(Stored items from a collection)
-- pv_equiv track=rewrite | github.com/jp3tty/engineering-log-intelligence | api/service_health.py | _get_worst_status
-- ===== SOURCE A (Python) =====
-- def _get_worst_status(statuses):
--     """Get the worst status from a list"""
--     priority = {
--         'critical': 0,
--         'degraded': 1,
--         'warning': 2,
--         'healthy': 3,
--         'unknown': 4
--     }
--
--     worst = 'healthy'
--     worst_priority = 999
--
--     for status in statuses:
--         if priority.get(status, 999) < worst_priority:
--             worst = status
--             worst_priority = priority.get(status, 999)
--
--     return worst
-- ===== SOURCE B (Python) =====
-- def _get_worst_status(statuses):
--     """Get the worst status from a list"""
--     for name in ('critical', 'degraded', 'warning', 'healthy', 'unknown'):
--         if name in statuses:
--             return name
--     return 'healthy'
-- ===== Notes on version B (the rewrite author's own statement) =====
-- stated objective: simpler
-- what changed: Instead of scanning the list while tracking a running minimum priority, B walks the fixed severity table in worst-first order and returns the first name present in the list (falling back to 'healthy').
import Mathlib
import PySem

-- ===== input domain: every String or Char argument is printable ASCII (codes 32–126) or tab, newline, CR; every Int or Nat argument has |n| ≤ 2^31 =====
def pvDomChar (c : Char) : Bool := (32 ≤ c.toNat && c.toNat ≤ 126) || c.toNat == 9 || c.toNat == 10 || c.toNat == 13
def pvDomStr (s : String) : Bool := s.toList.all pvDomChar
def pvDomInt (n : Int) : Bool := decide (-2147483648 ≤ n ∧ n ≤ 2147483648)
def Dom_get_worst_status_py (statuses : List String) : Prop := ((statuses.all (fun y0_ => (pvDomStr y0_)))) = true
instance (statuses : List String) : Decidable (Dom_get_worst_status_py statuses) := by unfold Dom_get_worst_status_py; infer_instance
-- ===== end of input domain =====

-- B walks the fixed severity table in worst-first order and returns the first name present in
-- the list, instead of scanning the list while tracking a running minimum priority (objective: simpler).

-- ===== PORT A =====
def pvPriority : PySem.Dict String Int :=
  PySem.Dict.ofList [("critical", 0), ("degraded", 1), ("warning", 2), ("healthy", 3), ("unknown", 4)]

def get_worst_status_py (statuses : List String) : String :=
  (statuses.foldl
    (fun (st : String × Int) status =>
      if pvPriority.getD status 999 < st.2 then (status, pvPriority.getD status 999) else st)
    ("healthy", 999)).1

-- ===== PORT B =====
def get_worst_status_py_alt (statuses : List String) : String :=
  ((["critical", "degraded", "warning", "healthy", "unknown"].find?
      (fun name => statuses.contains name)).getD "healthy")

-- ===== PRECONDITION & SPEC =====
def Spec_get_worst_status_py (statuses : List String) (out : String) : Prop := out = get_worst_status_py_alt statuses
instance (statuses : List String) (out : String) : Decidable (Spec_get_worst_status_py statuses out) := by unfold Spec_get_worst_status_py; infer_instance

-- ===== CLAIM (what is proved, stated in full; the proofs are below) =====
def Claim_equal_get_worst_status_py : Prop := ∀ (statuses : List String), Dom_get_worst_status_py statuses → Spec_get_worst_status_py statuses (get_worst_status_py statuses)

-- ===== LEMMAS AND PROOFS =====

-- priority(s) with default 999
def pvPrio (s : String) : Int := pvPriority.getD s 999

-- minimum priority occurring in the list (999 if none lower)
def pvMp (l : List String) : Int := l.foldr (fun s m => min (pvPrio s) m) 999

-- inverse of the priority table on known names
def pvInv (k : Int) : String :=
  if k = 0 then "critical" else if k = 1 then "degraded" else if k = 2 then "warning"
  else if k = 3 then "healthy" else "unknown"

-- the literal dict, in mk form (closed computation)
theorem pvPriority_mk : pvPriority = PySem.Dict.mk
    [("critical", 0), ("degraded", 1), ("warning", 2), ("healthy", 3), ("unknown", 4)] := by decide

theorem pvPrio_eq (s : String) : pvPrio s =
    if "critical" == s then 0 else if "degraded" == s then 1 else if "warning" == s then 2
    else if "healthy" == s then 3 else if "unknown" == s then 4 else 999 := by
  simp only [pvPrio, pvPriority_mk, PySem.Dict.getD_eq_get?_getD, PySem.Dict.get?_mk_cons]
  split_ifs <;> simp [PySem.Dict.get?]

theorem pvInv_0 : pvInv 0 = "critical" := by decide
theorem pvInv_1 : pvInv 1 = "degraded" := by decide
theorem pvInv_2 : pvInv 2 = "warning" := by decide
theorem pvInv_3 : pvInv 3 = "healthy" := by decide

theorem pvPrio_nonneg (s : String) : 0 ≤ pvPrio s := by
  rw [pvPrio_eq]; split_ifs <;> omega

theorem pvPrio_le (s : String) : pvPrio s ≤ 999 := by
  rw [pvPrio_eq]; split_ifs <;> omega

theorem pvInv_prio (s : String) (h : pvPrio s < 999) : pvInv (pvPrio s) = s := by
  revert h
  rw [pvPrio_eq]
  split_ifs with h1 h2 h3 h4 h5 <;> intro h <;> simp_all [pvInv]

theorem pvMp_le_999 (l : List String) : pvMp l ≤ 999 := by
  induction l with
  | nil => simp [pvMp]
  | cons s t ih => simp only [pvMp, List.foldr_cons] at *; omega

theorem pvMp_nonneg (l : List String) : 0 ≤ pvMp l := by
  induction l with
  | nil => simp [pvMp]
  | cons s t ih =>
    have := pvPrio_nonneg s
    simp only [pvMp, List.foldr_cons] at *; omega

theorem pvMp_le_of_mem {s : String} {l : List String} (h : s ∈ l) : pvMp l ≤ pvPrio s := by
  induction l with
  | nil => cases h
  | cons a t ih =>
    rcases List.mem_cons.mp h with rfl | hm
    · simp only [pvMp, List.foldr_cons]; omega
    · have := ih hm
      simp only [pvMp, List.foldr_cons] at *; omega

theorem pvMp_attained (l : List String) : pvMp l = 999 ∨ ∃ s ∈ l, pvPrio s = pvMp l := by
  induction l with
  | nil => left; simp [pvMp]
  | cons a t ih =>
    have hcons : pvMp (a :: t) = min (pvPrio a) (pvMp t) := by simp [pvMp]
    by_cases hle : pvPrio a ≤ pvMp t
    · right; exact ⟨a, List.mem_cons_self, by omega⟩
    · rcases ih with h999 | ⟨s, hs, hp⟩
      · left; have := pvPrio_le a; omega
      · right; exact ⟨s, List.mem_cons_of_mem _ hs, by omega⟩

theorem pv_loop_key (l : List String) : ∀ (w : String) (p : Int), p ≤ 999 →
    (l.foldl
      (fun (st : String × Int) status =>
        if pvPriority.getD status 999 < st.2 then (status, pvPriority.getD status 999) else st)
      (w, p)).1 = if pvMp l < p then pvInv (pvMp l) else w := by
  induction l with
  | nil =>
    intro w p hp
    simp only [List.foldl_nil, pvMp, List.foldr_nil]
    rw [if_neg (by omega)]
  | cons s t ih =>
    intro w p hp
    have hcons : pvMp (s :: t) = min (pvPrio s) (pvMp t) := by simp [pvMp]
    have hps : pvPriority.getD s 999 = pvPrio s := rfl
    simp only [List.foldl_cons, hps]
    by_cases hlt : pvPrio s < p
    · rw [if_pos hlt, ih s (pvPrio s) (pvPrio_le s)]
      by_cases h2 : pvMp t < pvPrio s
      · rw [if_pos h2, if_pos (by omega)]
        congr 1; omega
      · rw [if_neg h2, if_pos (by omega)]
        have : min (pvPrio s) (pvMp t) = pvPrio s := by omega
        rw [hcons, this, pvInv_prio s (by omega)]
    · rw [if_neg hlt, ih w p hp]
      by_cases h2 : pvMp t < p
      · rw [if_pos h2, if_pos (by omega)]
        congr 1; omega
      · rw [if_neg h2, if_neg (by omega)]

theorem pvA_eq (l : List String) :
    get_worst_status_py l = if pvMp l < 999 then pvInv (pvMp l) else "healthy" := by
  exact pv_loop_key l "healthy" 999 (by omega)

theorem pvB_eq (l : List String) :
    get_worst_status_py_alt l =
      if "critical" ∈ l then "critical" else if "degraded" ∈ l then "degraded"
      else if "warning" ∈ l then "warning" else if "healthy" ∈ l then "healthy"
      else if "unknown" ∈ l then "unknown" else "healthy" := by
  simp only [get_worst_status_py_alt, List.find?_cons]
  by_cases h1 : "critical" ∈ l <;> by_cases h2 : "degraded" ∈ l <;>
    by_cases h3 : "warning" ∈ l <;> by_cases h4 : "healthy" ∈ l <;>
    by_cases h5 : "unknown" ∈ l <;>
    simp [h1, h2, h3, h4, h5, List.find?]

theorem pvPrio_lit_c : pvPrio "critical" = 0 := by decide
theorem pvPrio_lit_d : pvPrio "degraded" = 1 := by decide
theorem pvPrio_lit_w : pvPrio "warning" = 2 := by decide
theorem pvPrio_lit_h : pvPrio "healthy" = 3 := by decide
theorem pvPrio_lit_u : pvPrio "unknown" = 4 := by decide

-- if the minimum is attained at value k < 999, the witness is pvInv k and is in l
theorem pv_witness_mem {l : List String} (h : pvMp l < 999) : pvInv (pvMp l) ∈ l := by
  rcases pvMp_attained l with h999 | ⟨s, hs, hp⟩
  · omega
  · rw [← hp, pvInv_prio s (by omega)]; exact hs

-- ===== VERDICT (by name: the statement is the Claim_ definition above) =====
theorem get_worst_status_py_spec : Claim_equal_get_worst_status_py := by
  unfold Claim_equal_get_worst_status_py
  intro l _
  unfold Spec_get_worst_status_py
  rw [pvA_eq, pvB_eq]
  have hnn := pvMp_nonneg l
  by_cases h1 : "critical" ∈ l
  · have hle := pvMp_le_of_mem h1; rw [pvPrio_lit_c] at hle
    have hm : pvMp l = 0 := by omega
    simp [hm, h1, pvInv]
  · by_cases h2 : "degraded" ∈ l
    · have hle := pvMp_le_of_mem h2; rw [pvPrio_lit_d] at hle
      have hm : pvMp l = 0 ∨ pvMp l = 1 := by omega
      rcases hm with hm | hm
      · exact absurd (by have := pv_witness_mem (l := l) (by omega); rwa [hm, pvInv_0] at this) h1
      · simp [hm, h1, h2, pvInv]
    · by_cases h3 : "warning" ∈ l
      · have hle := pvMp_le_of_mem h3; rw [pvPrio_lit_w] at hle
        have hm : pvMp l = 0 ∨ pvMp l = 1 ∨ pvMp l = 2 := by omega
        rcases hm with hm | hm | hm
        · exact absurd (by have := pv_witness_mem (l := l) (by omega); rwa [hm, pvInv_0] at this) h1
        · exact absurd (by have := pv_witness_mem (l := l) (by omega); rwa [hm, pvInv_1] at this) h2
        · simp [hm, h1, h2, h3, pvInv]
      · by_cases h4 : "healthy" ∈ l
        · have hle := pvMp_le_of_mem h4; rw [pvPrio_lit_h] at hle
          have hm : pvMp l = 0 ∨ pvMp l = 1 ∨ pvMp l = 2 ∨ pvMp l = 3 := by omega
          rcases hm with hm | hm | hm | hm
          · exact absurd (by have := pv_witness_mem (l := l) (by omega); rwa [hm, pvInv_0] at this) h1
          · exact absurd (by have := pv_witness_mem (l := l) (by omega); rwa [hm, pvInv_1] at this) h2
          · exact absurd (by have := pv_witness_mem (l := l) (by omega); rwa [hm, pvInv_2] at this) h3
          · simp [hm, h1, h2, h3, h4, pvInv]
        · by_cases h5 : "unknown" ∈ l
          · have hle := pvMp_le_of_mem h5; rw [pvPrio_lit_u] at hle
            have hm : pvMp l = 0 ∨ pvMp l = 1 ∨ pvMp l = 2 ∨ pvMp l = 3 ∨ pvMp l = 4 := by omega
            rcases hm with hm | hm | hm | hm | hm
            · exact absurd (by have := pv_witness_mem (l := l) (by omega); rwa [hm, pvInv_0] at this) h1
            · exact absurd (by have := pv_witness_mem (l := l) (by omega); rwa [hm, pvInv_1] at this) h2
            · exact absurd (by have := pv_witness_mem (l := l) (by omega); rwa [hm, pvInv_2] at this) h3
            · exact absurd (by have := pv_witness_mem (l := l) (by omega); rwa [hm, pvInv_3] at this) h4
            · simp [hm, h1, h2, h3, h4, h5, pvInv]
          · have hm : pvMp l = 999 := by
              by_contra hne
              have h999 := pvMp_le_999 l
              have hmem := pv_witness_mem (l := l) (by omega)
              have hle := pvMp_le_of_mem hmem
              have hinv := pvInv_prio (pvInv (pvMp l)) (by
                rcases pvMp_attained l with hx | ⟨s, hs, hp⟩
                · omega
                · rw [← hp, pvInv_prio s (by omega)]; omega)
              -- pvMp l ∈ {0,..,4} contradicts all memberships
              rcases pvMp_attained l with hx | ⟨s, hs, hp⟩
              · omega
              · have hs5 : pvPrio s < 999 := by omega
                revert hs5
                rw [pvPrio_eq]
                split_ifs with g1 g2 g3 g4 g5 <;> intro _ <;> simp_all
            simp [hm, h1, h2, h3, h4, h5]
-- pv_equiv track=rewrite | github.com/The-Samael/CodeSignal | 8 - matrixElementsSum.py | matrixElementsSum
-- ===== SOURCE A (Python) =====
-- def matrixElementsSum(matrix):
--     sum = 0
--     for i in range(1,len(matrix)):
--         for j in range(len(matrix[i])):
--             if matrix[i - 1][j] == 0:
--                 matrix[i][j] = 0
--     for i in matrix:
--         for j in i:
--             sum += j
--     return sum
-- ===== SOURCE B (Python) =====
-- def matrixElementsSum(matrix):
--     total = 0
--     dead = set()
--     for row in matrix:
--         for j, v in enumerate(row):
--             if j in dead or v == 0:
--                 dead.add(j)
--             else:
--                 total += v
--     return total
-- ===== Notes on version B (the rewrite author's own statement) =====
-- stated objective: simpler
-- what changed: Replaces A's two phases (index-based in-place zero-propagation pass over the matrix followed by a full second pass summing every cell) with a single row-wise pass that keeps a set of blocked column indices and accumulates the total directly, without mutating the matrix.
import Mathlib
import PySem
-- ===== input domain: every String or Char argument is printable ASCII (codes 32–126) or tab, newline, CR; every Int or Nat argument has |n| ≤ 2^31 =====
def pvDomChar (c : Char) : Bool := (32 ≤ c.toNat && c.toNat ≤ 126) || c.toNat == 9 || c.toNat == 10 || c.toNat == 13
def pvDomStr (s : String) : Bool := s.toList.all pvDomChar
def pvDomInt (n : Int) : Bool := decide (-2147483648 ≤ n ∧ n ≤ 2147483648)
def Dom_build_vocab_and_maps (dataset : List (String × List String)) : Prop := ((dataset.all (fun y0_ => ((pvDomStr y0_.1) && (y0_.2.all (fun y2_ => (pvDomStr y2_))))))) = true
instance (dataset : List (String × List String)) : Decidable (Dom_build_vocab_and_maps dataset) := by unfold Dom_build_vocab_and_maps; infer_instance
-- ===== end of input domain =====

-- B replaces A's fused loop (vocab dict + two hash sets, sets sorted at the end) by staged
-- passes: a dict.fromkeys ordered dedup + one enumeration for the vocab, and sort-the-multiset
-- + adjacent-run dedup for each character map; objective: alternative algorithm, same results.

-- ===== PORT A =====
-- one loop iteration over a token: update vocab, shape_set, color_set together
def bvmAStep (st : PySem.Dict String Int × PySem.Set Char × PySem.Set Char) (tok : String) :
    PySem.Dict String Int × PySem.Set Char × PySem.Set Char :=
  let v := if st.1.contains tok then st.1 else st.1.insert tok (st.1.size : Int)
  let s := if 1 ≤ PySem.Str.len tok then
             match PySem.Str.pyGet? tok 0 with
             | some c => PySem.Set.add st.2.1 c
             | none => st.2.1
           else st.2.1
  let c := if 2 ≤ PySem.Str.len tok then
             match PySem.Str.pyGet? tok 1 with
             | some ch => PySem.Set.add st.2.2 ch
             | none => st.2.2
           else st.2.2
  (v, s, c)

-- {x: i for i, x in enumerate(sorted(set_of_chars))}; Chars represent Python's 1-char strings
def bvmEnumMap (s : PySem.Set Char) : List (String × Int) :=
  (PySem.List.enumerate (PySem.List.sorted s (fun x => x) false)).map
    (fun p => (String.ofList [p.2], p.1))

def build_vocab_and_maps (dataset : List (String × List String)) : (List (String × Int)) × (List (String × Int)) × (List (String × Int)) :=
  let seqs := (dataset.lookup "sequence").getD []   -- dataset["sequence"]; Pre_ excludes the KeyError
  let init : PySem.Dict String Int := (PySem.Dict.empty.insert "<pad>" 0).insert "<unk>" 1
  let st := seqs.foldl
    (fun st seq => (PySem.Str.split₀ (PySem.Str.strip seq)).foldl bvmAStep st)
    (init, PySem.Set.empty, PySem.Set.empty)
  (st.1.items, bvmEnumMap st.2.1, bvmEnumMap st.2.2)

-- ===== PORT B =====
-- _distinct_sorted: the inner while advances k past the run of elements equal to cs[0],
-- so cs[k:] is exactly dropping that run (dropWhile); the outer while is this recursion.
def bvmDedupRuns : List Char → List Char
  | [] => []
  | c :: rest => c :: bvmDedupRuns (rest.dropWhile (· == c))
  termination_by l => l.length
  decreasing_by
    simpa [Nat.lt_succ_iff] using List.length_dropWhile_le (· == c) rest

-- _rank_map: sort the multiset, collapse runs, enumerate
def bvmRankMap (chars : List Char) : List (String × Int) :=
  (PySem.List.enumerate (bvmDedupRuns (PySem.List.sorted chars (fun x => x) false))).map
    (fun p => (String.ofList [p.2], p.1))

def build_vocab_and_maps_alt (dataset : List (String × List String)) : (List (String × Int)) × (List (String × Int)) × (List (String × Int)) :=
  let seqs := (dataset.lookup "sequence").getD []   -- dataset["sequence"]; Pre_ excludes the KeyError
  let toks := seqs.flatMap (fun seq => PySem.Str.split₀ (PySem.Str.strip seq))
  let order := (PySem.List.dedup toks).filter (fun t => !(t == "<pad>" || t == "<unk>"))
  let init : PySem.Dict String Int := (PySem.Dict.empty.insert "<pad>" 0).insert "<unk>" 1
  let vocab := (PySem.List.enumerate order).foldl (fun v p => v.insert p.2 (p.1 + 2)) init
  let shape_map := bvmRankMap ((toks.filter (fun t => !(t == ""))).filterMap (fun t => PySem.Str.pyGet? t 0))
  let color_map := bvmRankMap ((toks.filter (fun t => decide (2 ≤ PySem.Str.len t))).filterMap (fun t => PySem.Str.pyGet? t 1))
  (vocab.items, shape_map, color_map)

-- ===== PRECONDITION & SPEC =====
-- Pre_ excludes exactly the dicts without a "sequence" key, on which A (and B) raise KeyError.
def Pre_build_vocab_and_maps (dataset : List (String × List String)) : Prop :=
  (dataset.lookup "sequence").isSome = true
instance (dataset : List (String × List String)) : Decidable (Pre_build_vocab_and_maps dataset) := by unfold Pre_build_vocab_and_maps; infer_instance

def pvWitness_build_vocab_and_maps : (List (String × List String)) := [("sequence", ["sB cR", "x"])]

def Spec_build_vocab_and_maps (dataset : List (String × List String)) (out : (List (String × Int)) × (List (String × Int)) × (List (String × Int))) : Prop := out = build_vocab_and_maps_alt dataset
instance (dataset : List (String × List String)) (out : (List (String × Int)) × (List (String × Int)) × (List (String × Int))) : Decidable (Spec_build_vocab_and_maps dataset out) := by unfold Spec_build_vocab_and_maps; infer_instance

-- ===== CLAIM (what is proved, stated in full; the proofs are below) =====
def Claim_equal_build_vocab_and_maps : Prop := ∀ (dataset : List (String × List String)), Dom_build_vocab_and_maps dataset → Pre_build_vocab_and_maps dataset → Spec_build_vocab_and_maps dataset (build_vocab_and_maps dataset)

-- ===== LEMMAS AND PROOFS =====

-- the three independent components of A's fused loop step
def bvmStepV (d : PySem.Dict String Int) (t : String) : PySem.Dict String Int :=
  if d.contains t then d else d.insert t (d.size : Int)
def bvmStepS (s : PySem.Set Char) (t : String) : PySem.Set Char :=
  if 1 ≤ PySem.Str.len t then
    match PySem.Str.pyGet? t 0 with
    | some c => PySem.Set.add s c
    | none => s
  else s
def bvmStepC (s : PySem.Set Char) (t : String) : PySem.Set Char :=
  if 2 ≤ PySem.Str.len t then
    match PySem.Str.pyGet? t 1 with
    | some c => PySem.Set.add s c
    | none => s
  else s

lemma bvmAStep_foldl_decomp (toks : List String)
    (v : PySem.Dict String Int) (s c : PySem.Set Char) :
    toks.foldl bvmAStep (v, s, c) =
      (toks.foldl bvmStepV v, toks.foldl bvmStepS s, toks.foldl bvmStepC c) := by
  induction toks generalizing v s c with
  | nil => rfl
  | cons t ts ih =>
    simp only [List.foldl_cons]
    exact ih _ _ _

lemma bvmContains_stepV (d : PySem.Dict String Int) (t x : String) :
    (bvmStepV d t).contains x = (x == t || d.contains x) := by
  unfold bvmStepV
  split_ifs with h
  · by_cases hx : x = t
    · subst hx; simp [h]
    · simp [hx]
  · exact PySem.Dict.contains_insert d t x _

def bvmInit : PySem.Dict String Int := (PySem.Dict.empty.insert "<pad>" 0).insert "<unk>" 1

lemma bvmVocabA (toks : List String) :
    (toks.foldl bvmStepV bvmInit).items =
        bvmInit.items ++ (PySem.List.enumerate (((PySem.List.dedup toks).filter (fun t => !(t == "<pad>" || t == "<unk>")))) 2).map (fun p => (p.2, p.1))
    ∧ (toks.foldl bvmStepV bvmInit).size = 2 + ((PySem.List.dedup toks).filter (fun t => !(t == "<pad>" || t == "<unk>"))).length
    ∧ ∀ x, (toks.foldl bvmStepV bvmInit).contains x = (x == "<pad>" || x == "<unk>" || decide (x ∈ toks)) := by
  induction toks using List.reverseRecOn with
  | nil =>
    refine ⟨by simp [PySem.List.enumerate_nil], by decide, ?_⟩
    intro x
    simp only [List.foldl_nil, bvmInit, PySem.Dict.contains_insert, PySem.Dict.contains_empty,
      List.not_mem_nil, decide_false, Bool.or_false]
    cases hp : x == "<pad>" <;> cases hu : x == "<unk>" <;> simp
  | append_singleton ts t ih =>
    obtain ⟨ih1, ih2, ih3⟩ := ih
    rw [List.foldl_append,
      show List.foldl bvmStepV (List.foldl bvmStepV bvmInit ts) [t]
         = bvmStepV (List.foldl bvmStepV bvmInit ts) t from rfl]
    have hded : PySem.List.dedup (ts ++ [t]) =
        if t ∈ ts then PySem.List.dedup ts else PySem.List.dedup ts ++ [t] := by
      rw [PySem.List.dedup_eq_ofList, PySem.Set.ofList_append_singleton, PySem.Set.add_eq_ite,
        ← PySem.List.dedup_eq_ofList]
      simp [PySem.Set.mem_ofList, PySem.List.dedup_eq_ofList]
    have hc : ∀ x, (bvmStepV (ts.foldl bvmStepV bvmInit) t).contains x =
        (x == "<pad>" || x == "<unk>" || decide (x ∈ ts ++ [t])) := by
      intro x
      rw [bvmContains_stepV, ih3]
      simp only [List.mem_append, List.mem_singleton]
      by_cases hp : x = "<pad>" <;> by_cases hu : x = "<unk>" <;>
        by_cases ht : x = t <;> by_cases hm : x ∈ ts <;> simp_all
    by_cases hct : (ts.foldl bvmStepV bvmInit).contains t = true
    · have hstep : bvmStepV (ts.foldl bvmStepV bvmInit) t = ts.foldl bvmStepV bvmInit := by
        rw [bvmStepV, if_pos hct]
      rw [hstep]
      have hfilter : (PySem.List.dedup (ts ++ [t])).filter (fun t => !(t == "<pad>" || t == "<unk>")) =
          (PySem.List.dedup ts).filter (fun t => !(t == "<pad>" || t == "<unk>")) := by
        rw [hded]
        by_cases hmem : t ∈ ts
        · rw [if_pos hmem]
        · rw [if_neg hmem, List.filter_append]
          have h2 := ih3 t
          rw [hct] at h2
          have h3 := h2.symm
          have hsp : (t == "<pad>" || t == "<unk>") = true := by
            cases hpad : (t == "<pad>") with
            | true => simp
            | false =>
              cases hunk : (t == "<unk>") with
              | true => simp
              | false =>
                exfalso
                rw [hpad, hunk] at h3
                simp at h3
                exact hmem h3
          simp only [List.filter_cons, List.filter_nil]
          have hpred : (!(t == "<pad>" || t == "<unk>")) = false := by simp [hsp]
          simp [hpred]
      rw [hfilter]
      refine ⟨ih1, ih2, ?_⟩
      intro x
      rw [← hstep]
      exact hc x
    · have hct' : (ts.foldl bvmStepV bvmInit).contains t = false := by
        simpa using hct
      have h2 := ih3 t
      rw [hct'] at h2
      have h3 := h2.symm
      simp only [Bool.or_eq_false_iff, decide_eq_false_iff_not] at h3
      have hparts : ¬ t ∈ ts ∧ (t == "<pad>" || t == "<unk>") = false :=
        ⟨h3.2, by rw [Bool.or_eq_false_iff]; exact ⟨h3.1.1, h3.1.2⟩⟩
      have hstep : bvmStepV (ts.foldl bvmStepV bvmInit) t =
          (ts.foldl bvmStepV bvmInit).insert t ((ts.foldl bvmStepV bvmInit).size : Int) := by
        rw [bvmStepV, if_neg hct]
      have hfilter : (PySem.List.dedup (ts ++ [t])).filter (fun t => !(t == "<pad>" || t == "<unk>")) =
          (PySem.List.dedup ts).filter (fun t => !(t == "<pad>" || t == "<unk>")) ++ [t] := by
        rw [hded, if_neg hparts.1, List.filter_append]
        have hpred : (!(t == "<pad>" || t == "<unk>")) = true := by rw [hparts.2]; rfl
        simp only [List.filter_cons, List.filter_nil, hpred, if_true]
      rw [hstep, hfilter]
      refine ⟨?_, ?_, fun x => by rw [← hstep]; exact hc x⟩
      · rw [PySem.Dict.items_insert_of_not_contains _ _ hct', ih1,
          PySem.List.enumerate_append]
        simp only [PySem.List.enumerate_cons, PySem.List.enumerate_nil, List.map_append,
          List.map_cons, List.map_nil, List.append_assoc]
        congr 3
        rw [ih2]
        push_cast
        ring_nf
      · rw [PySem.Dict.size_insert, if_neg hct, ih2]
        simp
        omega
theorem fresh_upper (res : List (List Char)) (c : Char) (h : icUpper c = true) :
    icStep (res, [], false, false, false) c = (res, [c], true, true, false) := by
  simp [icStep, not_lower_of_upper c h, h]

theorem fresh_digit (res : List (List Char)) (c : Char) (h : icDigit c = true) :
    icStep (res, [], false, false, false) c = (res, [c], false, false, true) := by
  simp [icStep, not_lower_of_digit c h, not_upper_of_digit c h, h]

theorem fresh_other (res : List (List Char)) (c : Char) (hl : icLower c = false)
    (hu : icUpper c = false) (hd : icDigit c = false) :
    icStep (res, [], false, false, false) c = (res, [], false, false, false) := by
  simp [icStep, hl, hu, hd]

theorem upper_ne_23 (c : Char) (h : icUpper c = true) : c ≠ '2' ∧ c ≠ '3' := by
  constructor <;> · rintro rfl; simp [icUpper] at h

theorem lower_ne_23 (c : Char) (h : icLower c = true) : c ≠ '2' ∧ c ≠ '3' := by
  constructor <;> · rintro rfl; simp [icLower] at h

### [Task directions]
Given the data above, transcribe exactly the lines from the one containing "if 1 ≤ PySem.Str.len t then" down to the one containing "unfold bvmStepV", and no others.

### [Finished task]
  if 1 ≤ PySem.Str.len t then
    match PySem.Str.pyGet? t 0 with
    | some c => PySem.Set.add s c
    | none => s
  else s
def bvmStepC (s : PySem.Set Char) (t : String) : PySem.Set Char :=
  if 2 ≤ PySem.Str.len t then
    match PySem.Str.pyGet? t 1 with
    | some c => PySem.Set.add s c
    | none => s
  else s

lemma bvmAStep_foldl_decomp (toks : List String)
    (v : PySem.Dict String Int) (s c : PySem.Set Char) :
    toks.foldl bvmAStep (v, s, c) =
      (toks.foldl bvmStepV v, toks.foldl bvmStepS s, toks.foldl bvmStepC c) := by
  induction toks generalizing v s c with
  | nil => rfl
  | cons t ts ih =>
    simp only [List.foldl_cons]
    exact ih _ _ _

lemma bvmContains_stepV (d : PySem.Dict String Int) (t x : String) :
    (bvmStepV d t).contains x = (x == t || d.contains x) := by
  unfold bvmStepV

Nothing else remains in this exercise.